Perhaps it was the doughnut; possibly it was pure logic, quietly working away at the problem like penetrating oil gradually seeping into a rusted joint. Possibly it was a flash of insight, the mental equivalent of a double six and a quick trip up a ladder; most likely that, because the conclusion arrived complete and ready to wear, batteries included. If Susan Ackroyd was here just a moment ago, it followed that she was not with Paul. If she wasn't with Paul on the morning of the Spring Bank Holiday, didn't that suggest that the two of them weren't the stone-cold definite Item she'd been assuming they were? Maybe they were nothing more than Just Good Friends. In which case (she mused excitedly, biting vigorously into the second doughnut) the game wasn't over and she was still in with a sporting chance, straight blonde hair or no straight blonde hair. The more she thought about it, the more obvious it became. If she was a man-eating vampire blonde (and amphibious into the bargain) with her hooks into some poor unsuspecting male right up to the knuckles, would she let him out of her sight on a sunny Bank Holiday morning? Would she hell as like. She'd have had their day together mapped out and precisely scheduled well in advance, with back-ups and fail-safe options in the event of unexpected obstacles and complications, all drawn tightly together into a unified game plan designed to advance the relationship to the next level of the overall strategy - she'd have drawn it all up on graph paper, neatly plotted on the X and Y axes, with each variable charted in a different colour of felt-tip pen. Wouldn't anybody, if they were truly serious about a relationship? Surely it stood to reason.
As she licked cream and sugar residues off her fingertips, the sun flipped open the lid of its paintbox and started filling in the numbered spaces with rich, glowing shades of yellow and gold. It was all fearfully symbolic, as the warmth of insight evaporated the damp residues of anger; and it had never been like this, at Home, where there simply weren't any such extremes. Maybe it was a terrestrial thing, something to do with being limited to three dimensions, one shape, one set of senses and one perspective. If they could fly like birds or swim like fish, would mortal humans still retain the ability to feel things so intensely, to concentrate so ferociously on a single issue, to love or hate a single person so passionately? Highly improbable, to say the least. Oh, but if only Daddy and all the rest of them could just have a taste of what they were missing, love and hate and cream doughnuts too, wouldn't they all be down here, on the other end of the rain, instead of up there in the monotonous, unending blue?

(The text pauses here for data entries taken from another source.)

-- pv_equiv track=rewrite | github.com/GiorgosPerrakis/My-Code | Python/Project 1/present_bias.py | find_min_path
-- ===== SOURCE A (Python) =====
-- paths = []                                                                      # list of lists where we keep all the paths
--
-- def find_min_path(paths):                                                       # function that finds the minimum path
--     min_path = paths[0]
--     min_cost = min_path[-1]
--     for k in paths:
--         temp = k[-1]
--         if (temp < min_cost):
--             min_cost = temp
--     for path_list in paths:                                                     # go through the lists with the paths
--         if (path_list[-1] == min_cost):                                         # and find the path with the minimum cost
--             return (path_list[0:(len(path_list)-1)], path_list[-1])             # tha was calculated before
-- ===== SOURCE B (Python) =====
-- def find_min_path(paths):
--     best = paths[0]
--     best_cost = best[-1]
--     for p in paths:
--         c = p[-1]
--         if c < best_cost:
--             best = p
--             best_cost = c
--     return (best[:-1], best_cost)
-- ===== Notes on version B (the rewrite author's own statement) =====
-- stated objective: simpler
-- what changed: Replaced A's two separate passes (one to compute the minimum final cost, one to search for the first path with that cost) by a single pass that tracks the current best path and its cost, updating on strict < so the first minimum still wins.
import Mathlib
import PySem

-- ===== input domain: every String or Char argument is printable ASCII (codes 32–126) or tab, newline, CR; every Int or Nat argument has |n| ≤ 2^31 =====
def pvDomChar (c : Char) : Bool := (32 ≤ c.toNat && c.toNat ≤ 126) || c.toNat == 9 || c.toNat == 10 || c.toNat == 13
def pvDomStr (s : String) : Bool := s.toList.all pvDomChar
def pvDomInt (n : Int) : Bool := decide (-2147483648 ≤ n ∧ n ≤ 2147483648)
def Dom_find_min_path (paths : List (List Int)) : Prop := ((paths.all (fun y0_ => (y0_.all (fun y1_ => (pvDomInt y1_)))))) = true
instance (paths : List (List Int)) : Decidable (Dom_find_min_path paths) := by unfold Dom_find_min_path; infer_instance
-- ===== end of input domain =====

-- B replaces A's two passes (min of final costs, then first path with that cost) by one
-- tracking pass over the paths; objective: simpler.

-- k[-1] (guaranteed in range inside Pre_; the default is never reached there)
def pyLastD (p : List Int) : Int := (PySem.List.pyGet? p (-1)).getD 0

-- ===== PORT A =====
-- A's first loop: min_cost accumulation
def stepMinA (mc : Int) (k : List Int) : Int := if pyLastD k < mc then pyLastD k else mc

-- A's second loop: first path whose last element equals min_cost (Python falls off the
-- end returning None only outside Pre_; ([], 0) stands for that unreachable case)
def findA : List (List Int) → Int → List Int × Int
  | [], _ => ([], 0)
  | p :: rest, mc =>
      if pyLastD p = mc then
        (PySem.List.slice p (some 0) (some ((p.length : Int) - 1)), pyLastD p)
      else findA rest mc

def find_min_path (paths : List (List Int)) : List Int × Int :=
  match paths with
  | [] => ([], 0)   -- paths[0] raises IndexError in Python; excluded by Pre_
  | p0 :: _ =>
      let min_cost := paths.foldl stepMinA (pyLastD p0)
      findA paths min_cost

-- ===== PORT B =====
-- B's single loop: state = (best, best_cost)
def stepB (st : List Int × Int) (p : List Int) : List Int × Int :=
  if pyLastD p < st.2 then (p, pyLastD p) else st

def find_min_path_alt (paths : List (List Int)) : List Int × Int :=
  match paths with
  | [] => ([], 0)   -- paths[0] raises IndexError in Python; excluded by Pre_
  | p0 :: _ =>
      let st := paths.foldl stepB (p0, pyLastD p0)
      (PySem.List.slice st.1 none (some (-1)), st.2)

-- ===== PRECONDITION & SPEC =====
-- Pre_ excludes exactly the inputs where Python A raises IndexError: an empty paths
-- list (paths[0]) or any empty inner path (k[-1]).
def Pre_find_min_path (paths : List (List Int)) : Prop :=
  paths ≠ [] ∧ ∀ p ∈ paths, p ≠ []
instance (paths : List (List Int)) : Decidable (Pre_find_min_path paths) := by
  unfold Pre_find_min_path; infer_instance

def pvWitness_find_min_path : List (List Int) := [[1, 2], [3, 0], [4, 0]]

def Spec_find_min_path (paths : List (List Int)) (out : List Int × Int) : Prop := out = find_min_path_alt paths
instance (paths : List (List Int)) (out : List Int × Int) : Decidable (Spec_find_min_path paths out) := by unfold Spec_find_min_path; infer_instance

-- ===== CLAIM =====
def Claim_equal_find_min_path : Prop := ∀ (paths : List (List Int)), Dom_find_min_path paths → Pre_find_min_path paths → Spec_find_min_path paths (find_min_path paths)

-- ===== LEMMAS AND PROOFS =====

lemma foldMin_le (l : List (List Int)) : ∀ c : Int, l.foldl stepMinA c ≤ c := by
  induction l with
  | nil => intro c; simp
  | cons p l ih =>
      intro c
      have h := ih (stepMinA c p)
      have : stepMinA c p ≤ c := by unfold stepMinA; split <;> omega
      simpa using le_trans h this

lemma sliceA_eq_dropLast (p : List Int) :
    PySem.List.slice p (some 0) (some ((p.length : Int) - 1)) = p.dropLast := by
  cases p with
  | nil => simp [PySem.List.slice]
  | cons x xs =>
      simp only [PySem.List.slice_zero_start]
      have h0 : (0:Int) ≤ (x :: xs).length - 1 := by simp
      rw [PySem.List.slice_to _ h0]
      have : (((x :: xs).length : Int) - 1).toNat = (x :: xs).length - 1 := by
        simp
      rw [this, ← List.dropLast_eq_take]

lemma findA_cons (p : List Int) (rest : List (List Int)) (mc : Int) :
    findA (p :: rest) mc =
      if pyLastD p = mc then
        (PySem.List.slice p (some 0) (some ((p.length : Int) - 1)), pyLastD p)
      else findA rest mc := rfl

lemma main_inv (l : List (List Int)) : ∀ b : List Int,
    (l.foldl stepB (b, pyLastD b)).2 = pyLastD (l.foldl stepB (b, pyLastD b)).1
    ∧ (l.foldl stepB (b, pyLastD b)).2 = l.foldl stepMinA (pyLastD b)
    ∧ findA (b :: l) (l.foldl stepMinA (pyLastD b)) =
        (PySem.List.slice ((l.foldl stepB (b, pyLastD b)).1) (some 0)
          (some ((((l.foldl stepB (b, pyLastD b)).1.length : Int)) - 1)),
         pyLastD (l.foldl stepB (b, pyLastD b)).1) := by
  induction l with
  | nil =>
      intro b
      refine ⟨rfl, rfl, ?_⟩
      rw [findA_cons]
      simp only [List.foldl_nil, if_true]
  | cons p l ih =>
      intro b
      by_cases h : pyLastD p < pyLastD b
      · -- p becomes the new best
        have hstep : stepB (b, pyLastD b) p = (p, pyLastD p) := by
          unfold stepB; simp [h]
        have hmin : stepMinA (pyLastD b) p = pyLastD p := by
          unfold stepMinA; simp [h]
        have hmc : (p :: l).foldl stepMinA (pyLastD b) = l.foldl stepMinA (pyLastD p) := by
          simp [hmin]
        have hst : (p :: l).foldl stepB (b, pyLastD b) = l.foldl stepB (p, pyLastD p) := by
          simp [hstep]
        obtain ⟨i1, i2, i3⟩ := ih p
        refine ⟨by rw [hst]; exact i1, by rw [hst, hmc]; exact i2, ?_⟩
        rw [hmc, hst]
        -- findA skips b since its last is strictly above the minimum
        have hble : l.foldl stepMinA (pyLastD p) ≤ pyLastD p := foldMin_le l _
        have hne : pyLastD b ≠ l.foldl stepMinA (pyLastD p) := by omega
        calc findA (b :: p :: l) (l.foldl stepMinA (pyLastD p))
            = findA (p :: l) (l.foldl stepMinA (pyLastD p)) := by
              rw [findA_cons, if_neg hne]
          _ = _ := i3
      · -- best unchanged
        have hstep : stepB (b, pyLastD b) p = (b, pyLastD b) := by
          unfold stepB; simp [h]
        have hmin : stepMinA (pyLastD b) p = pyLastD b := by
          unfold stepMinA; simp [h]
        have hmc : (p :: l).foldl stepMinA (pyLastD b) = l.foldl stepMinA (pyLastD b) := by
          simp [hmin]
        have hst : (p :: l).foldl stepB (b, pyLastD b) = l.foldl stepB (b, pyLastD b) := by
          simp [hstep]
        obtain ⟨i1, i2, i3⟩ := ih b
        refine ⟨by rw [hst]; exact i1, by rw [hst, hmc]; exact i2, ?_⟩
        rw [hmc, hst]
        by_cases hb : pyLastD b = l.foldl stepMinA (pyLastD b)
        · -- b itself is the answer on both sides
          have e1 : findA (b :: p :: l) (l.foldl stepMinA (pyLastD b)) =
              (PySem.List.slice b (some 0) (some ((b.length : Int) - 1)), pyLastD b) := by
            rw [findA_cons, if_pos hb]
          have e2 : findA (b :: l) (l.foldl stepMinA (pyLastD b)) =
              (PySem.List.slice b (some 0) (some ((b.length : Int) - 1)), pyLastD b) := by
            rw [findA_cons, if_pos hb]
          rw [e1, ← e2]; exact i3
        · -- neither b nor p matches the minimum
          have hple : l.foldl stepMinA (pyLastD b) ≤ pyLastD b := foldMin_le l _
          have hbp : pyLastD b ≤ pyLastD p := by omega
          have hpne : pyLastD p ≠ l.foldl stepMinA (pyLastD b) := by omega
          calc findA (b :: p :: l) (l.foldl stepMinA (pyLastD b))
              = findA l (l.foldl stepMinA (pyLastD b)) := by
                rw [findA_cons, if_neg hb, findA_cons, if_neg hpne]
            _ = findA (b :: l) (l.foldl stepMinA (pyLastD b)) := by
                rw [findA_cons (mc := l.foldl stepMinA (pyLastD b)) b l, if_neg hb]
            _ = _ := i3

-- ===== VERDICT =====
theorem find_min_path_spec : Claim_equal_find_min_path := by
  intro paths _ _
  unfold Spec_find_min_path find_min_path find_min_path_alt
  cases paths with
  | nil => rfl
  | cons p0 rest =>
      simp only
      have hstep0 : stepB (p0, pyLastD p0) p0 = (p0, pyLastD p0) := by
        unfold stepB; simp
      have hmin0 : stepMinA (pyLastD p0) p0 = pyLastD p0 := by
        unfold stepMinA; simp
      obtain ⟨i1, i2, i3⟩ := main_inv rest p0
      rw [List.foldl_cons, List.foldl_cons, hstep0, hmin0, i3,
        sliceA_eq_dropLast, PySem.List.slice_to_neg_one, i1]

She'd closed her eyes at some stage. Now she opened them again, and immediately saw two very familiar faces, no more than twenty yards away. It was as if someone with a nasty sense of humour had done it on purpose.
The female - well, she was just as blonde as she had been when Karen last saw her, all of twenty minutes ago, if not blonder. And he - oddly enough, he seemed a bit shorter and somehow more meagre than he was in her mind's eye, but even so she felt the same lurching shock as always, a feeling that you get only when you see your beloved or unexpectedly bite hard on tinfoil. There they were, together - didn't they make a lovely couple, as natural a pairing as knife and fork or cod and chips, perfectly matched as if they'd been cut from the same blank. Suddenly, Karen regretted the idiotic limitations of a human body, with no proper teeth to bare or claws to spread. They were walking together towards the museum, side by side and in step like a very small column of soldiers, both of them eyes front, chins up, hands level at their sides (as if butter wouldn't melt; who were they trying to fool?) He was holding a Tesco's bag; she'd taken off her sensible coat and was carrying it folded under one arm. She said something. He laughed.
All right
, Karen thought,
so I'm not really human; I am what I am, and if that's not good enough for some people, that's their hard luck
. Then it occurred to her that being what she was did have a few useful fringe benefits, and that it was the end of May, and she was by right of birth and appointment the Dragon Marshal of Bank Holidays.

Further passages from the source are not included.